-- pv_equiv track=rewrite | github.com/canonical/chisel-releases | .github/scripts/lint/lint.py | lint_sorted_contents
-- ===== SOURCE A (Python) =====
-- def is_sorted(entries: list) -> bool:
--     """
--     Return true if a list is sorted in ASCENDING order.
--     """
--     for i in range(len(entries) - 1):
--         if entries[i] > entries[i + 1]:
--             return False
--     return True
--
-- def lint_sorted_contents(yaml_data: dict) -> list[str] | None:
--     """
--     'contents' entries must be sorted in a slice.
--     """
--     slices = yaml_data["slices"]
--     errs = []
--     for key, slice in slices.items():
--         if "contents" not in slice:
--             continue
--         entries = list(slice["contents"].keys())
--         if is_sorted(entries):
--             continue
--         errs.append(
--             f'{key}: "contents" entries are not sorted (--sorted-contents)',
--         )
--     if len(errs) > 0:
--         return errs
--     return None
-- ===== SOURCE B (Python) =====
-- def lint_sorted_contents(yaml_data: dict) -> list[str] | None:
--     """
--     'contents' entries must be sorted in a slice.
--     """
--     def bad(slice):
--         if "contents" not in slice:
--             return False
--         entries = list(slice["contents"])
--         return entries != sorted(entries)
--
--     unsorted_keys = [key for key, slice in yaml_data["slices"].items() if bad(slice)]
--     errs = [f'{key}: "contents" entries are not sorted (--sorted-contents)'
--             for key in unsorted_keys]
--     return errs or None
-- ===== Notes on version B (the rewrite author's own statement) =====
-- stated objective: idiomatic
-- what changed: Replaced the accumulator loop with the is_sorted pairwise-scan helper by two staged comprehensions: first filter out the keys of slices whose contents keys differ from their sorted copy (sort-and-compare instead of the adjacent-pair scan), then map them to the error strings; 'return errs or None' replaces the length check.
import Mathlib
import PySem

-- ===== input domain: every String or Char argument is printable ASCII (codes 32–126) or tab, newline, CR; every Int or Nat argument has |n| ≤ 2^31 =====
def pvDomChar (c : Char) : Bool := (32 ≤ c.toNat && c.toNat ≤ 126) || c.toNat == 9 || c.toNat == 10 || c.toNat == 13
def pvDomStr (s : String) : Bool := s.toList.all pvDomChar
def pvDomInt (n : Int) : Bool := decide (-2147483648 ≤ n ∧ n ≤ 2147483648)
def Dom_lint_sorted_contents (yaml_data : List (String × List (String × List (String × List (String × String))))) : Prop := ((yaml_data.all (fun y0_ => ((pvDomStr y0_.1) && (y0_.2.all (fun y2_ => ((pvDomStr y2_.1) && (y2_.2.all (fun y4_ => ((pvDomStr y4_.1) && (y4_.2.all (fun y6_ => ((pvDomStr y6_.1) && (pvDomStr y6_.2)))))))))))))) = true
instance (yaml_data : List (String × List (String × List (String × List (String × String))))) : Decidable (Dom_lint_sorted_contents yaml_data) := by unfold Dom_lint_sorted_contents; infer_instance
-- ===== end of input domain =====

-- B replaces A's accumulator loop + pairwise is_sorted helper by staged comprehensions (filter the bad keys by sort-and-compare, then map to messages) and 'return errs or None' (idiomatic; return value only).

-- ===== PORT A =====
-- is_sorted: the pairwise adjacent scan with early False
def pvIsSorted : List String → Bool
  | a :: b :: rest => if a > b then false else pvIsSorted (b :: rest)
  | _ => true

def lint_sorted_contents (yaml_data : List (String × List (String × List (String × List (String × String))))) : Option (List String) :=
  match (PySem.Dict.ofList yaml_data).get? "slices" with
  | none => none   -- KeyError in Python; excluded by Pre_
  | some slices =>
    let errs := (PySem.Dict.ofList slices).items.foldl (fun errs p =>
      -- '"contents" not in slice: continue' merged with the lookup slice["contents"] (contains ↔ get?.isSome)
      match (PySem.Dict.ofList p.2).get? "contents" with
      | none => errs
      | some c =>
        let entries := (PySem.Dict.ofList c).keys
        if pvIsSorted entries then errs
        else errs ++ [p.1 ++ ": \"contents\" entries are not sorted (--sorted-contents)"]) []
    if errs.length > 0 then some errs else none

-- ===== PORT B =====
-- bad(slice): '"contents" in slice' and the keys differ from their sorted copy
def pvBad (sl : List (String × List (String × String))) : Bool :=
  match (PySem.Dict.ofList sl).get? "contents" with
  | none => false
  | some c =>
    let entries := (PySem.Dict.ofList c).keys
    entries != PySem.List.sorted entries (fun x => x) false

def lint_sorted_contents_alt (yaml_data : List (String × List (String × List (String × List (String × String))))) : Option (List String) :=
  match (PySem.Dict.ofList yaml_data).get? "slices" with
  | none => none   -- KeyError in Python; excluded by Pre_
  | some slices =>
    let unsorted_keys := ((PySem.Dict.ofList slices).items.filter (fun p => pvBad p.2)).map Prod.fst
    let errs := unsorted_keys.map (fun key => key ++ ": \"contents\" entries are not sorted (--sorted-contents)")
    if errs = [] then none else some errs   -- 'return errs or None'

-- ===== PRECONDITION & SPEC =====
-- Pre_ excludes exactly the inputs where yaml_data["slices"] raises KeyError.
def Pre_lint_sorted_contents (yaml_data : List (String × List (String × List (String × List (String × String))))) : Prop :=
  "slices" ∈ yaml_data.map Prod.fst
instance (yaml_data : List (String × List (String × List (String × List (String × String))))) : Decidable (Pre_lint_sorted_contents yaml_data) := by unfold Pre_lint_sorted_contents; infer_instance
def pvWitness_lint_sorted_contents : (List (String × List (String × List (String × List (String × String))))) := [("slices", [("s1", [("contents", [("a", "x"), ("b", "y")])])])]
def Spec_lint_sorted_contents (yaml_data : List (String × List (String × List (String × List (String × String))))) (out : Option (List String)) : Prop := out = lint_sorted_contents_alt yaml_data
instance (yaml_data : List (String × List (String × List (String × List (String × String))))) (out : Option (List String)) : Decidable (Spec_lint_sorted_contents yaml_data out) := by unfold Spec_lint_sorted_contents; infer_instance

-- ===== CLAIM =====
def Claim_equal_lint_sorted_contents : Prop := ∀ (yaml_data : List (String × List (String × List (String × List (String × String))))), Dom_lint_sorted_contents yaml_data → Pre_lint_sorted_contents yaml_data → Spec_lint_sorted_contents yaml_data (lint_sorted_contents yaml_data)

-- ===== LEMMAS AND PROOFS =====

lemma pvIsSorted_iff_pairwise (l : List String) : pvIsSorted l = true ↔ l.Pairwise (· ≤ ·) := by
  rw [← List.isChain_iff_pairwise]
  induction l with
  | nil => simp [pvIsSorted]
  | cons a t ih =>
    cases t with
    | nil => simp [pvIsSorted]
    | cons b r =>
      simp only [pvIsSorted, List.isChain_cons_cons, ← ih]
      by_cases hab : a > b
      · simp [hab, not_le_of_gt hab]
      · simp [hab, le_of_not_gt hab]

lemma pvIsSorted_iff_sorted (l : List String) :
    pvIsSorted l = true ↔ l = PySem.List.sorted l (fun x => x) false := by
  rw [pvIsSorted_iff_pairwise]
  constructor
  · intro h
    exact (PySem.List.sorted_eq_self_of_pairwise l (fun x => x) h).symm
  · intro h
    have := PySem.List.sorted_pairwise (xs := l) (key := fun x : String => x)
    rwa [← h] at this

-- A's per-item skip condition is the negation of B's 'bad' predicate.
lemma pvBad_char (p : String × List (String × List (String × String))) :
    (match (PySem.Dict.ofList p.2).get? "contents" with
      | none => true
      | some c => pvIsSorted (PySem.Dict.ofList c).keys) = !(pvBad p.2) := by
  unfold pvBad
  cases h : (PySem.Dict.ofList p.2).get? "contents" with
  | none => simp
  | some c =>
    simp only [bne, Bool.not_not]
    by_cases hks : (PySem.Dict.ofList c).keys = PySem.List.sorted (PySem.Dict.ofList c).keys (fun x => x) false
    · rw [(pvIsSorted_iff_sorted _).mpr hks]
      exact (beq_iff_eq.mpr hks).symm
    · have h1 : pvIsSorted (PySem.Dict.ofList c).keys = false :=
        Bool.eq_false_iff.mpr (fun ht => hks ((pvIsSorted_iff_sorted _).mp ht))
      rw [h1]
      exact (beq_eq_false_iff_ne.mpr hks).symm

-- A's fold equals the accumulator followed by B's filter-then-map comprehension.
lemma foldl_eq_filter_map (l : List (String × List (String × List (String × String)))) (acc : List String) :
    l.foldl (fun errs p =>
      match (PySem.Dict.ofList p.2).get? "contents" with
      | none => errs
      | some c =>
        let entries := (PySem.Dict.ofList c).keys
        if pvIsSorted entries then errs
        else errs ++ [p.1 ++ ": \"contents\" entries are not sorted (--sorted-contents)"]) acc
    = acc ++ ((l.filter (fun p => pvBad p.2)).map Prod.fst).map
        (fun key => key ++ ": \"contents\" entries are not sorted (--sorted-contents)") := by
  induction l generalizing acc with
  | nil => simp
  | cons p t ih =>
    have hc := pvBad_char p
    simp only [List.foldl_cons, List.filter_cons]
    cases hb : pvBad p.2 with
    | false =>
      rw [hb] at hc
      simp only [Bool.not_false] at hc
      cases h : (PySem.Dict.ofList p.2).get? "contents" with
      | none => simpa using ih acc
      | some c =>
        rw [h] at hc
        simp only [] at hc
        simp only [Bool.false_eq_true, if_false, hc, if_true]
        exact ih acc
    | true =>
      rw [hb] at hc
      simp only [Bool.not_true] at hc
      cases h : (PySem.Dict.ofList p.2).get? "contents" with
      | none => rw [h] at hc; simp at hc
      | some c =>
        rw [h] at hc
        simp only [] at hc
        simp only [if_true, List.map_cons, hc, Bool.false_eq_true, if_false]
        rw [ih]
        simp

theorem lint_sorted_contents_spec_aux :
    ∀ yaml_data, lint_sorted_contents yaml_data = lint_sorted_contents_alt yaml_data := by
  intro ys
  unfold lint_sorted_contents lint_sorted_contents_alt
  cases h : (PySem.Dict.ofList ys).get? "slices" with
  | none => rfl
  | some slices =>
    simp only
    rw [foldl_eq_filter_map]
    simp only [List.nil_append]
    set e := ((((PySem.Dict.ofList slices).items.filter (fun p => pvBad p.2)).map Prod.fst).map
        (fun key => key ++ ": \"contents\" entries are not sorted (--sorted-contents)")) with he
    cases e with
    | nil => simp
    | cons x t => simp

-- ===== VERDICT =====
theorem lint_sorted_contents_spec : Claim_equal_lint_sorted_contents := by
  intro ys _ _
  unfold Spec_lint_sorted_contents
  exact lint_sorted_contents_spec_aux ys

-*-*-

• How to complete this task:
Reproduce exactly the stretch of the material above that starts at the line with "(contains ↔ get?.isSome)" and ends at the line with "-- ===== PORT B", both included, and nothing else.

• Solution for this problem:
      -- '"contents" not in slice: continue' merged with the lookup slice["contents"] (contains ↔ get?.isSome)
      match (PySem.Dict.ofList p.2).get? "contents" with
      | none => errs
      | some c =>
        let entries := (PySem.Dict.ofList c).keys
        if pvIsSorted entries then errs
        else errs ++ [p.1 ++ ": \"contents\" entries are not sorted (--sorted-contents)"]) []
    if errs.length > 0 then some errs else none

-- ===== PORT B =====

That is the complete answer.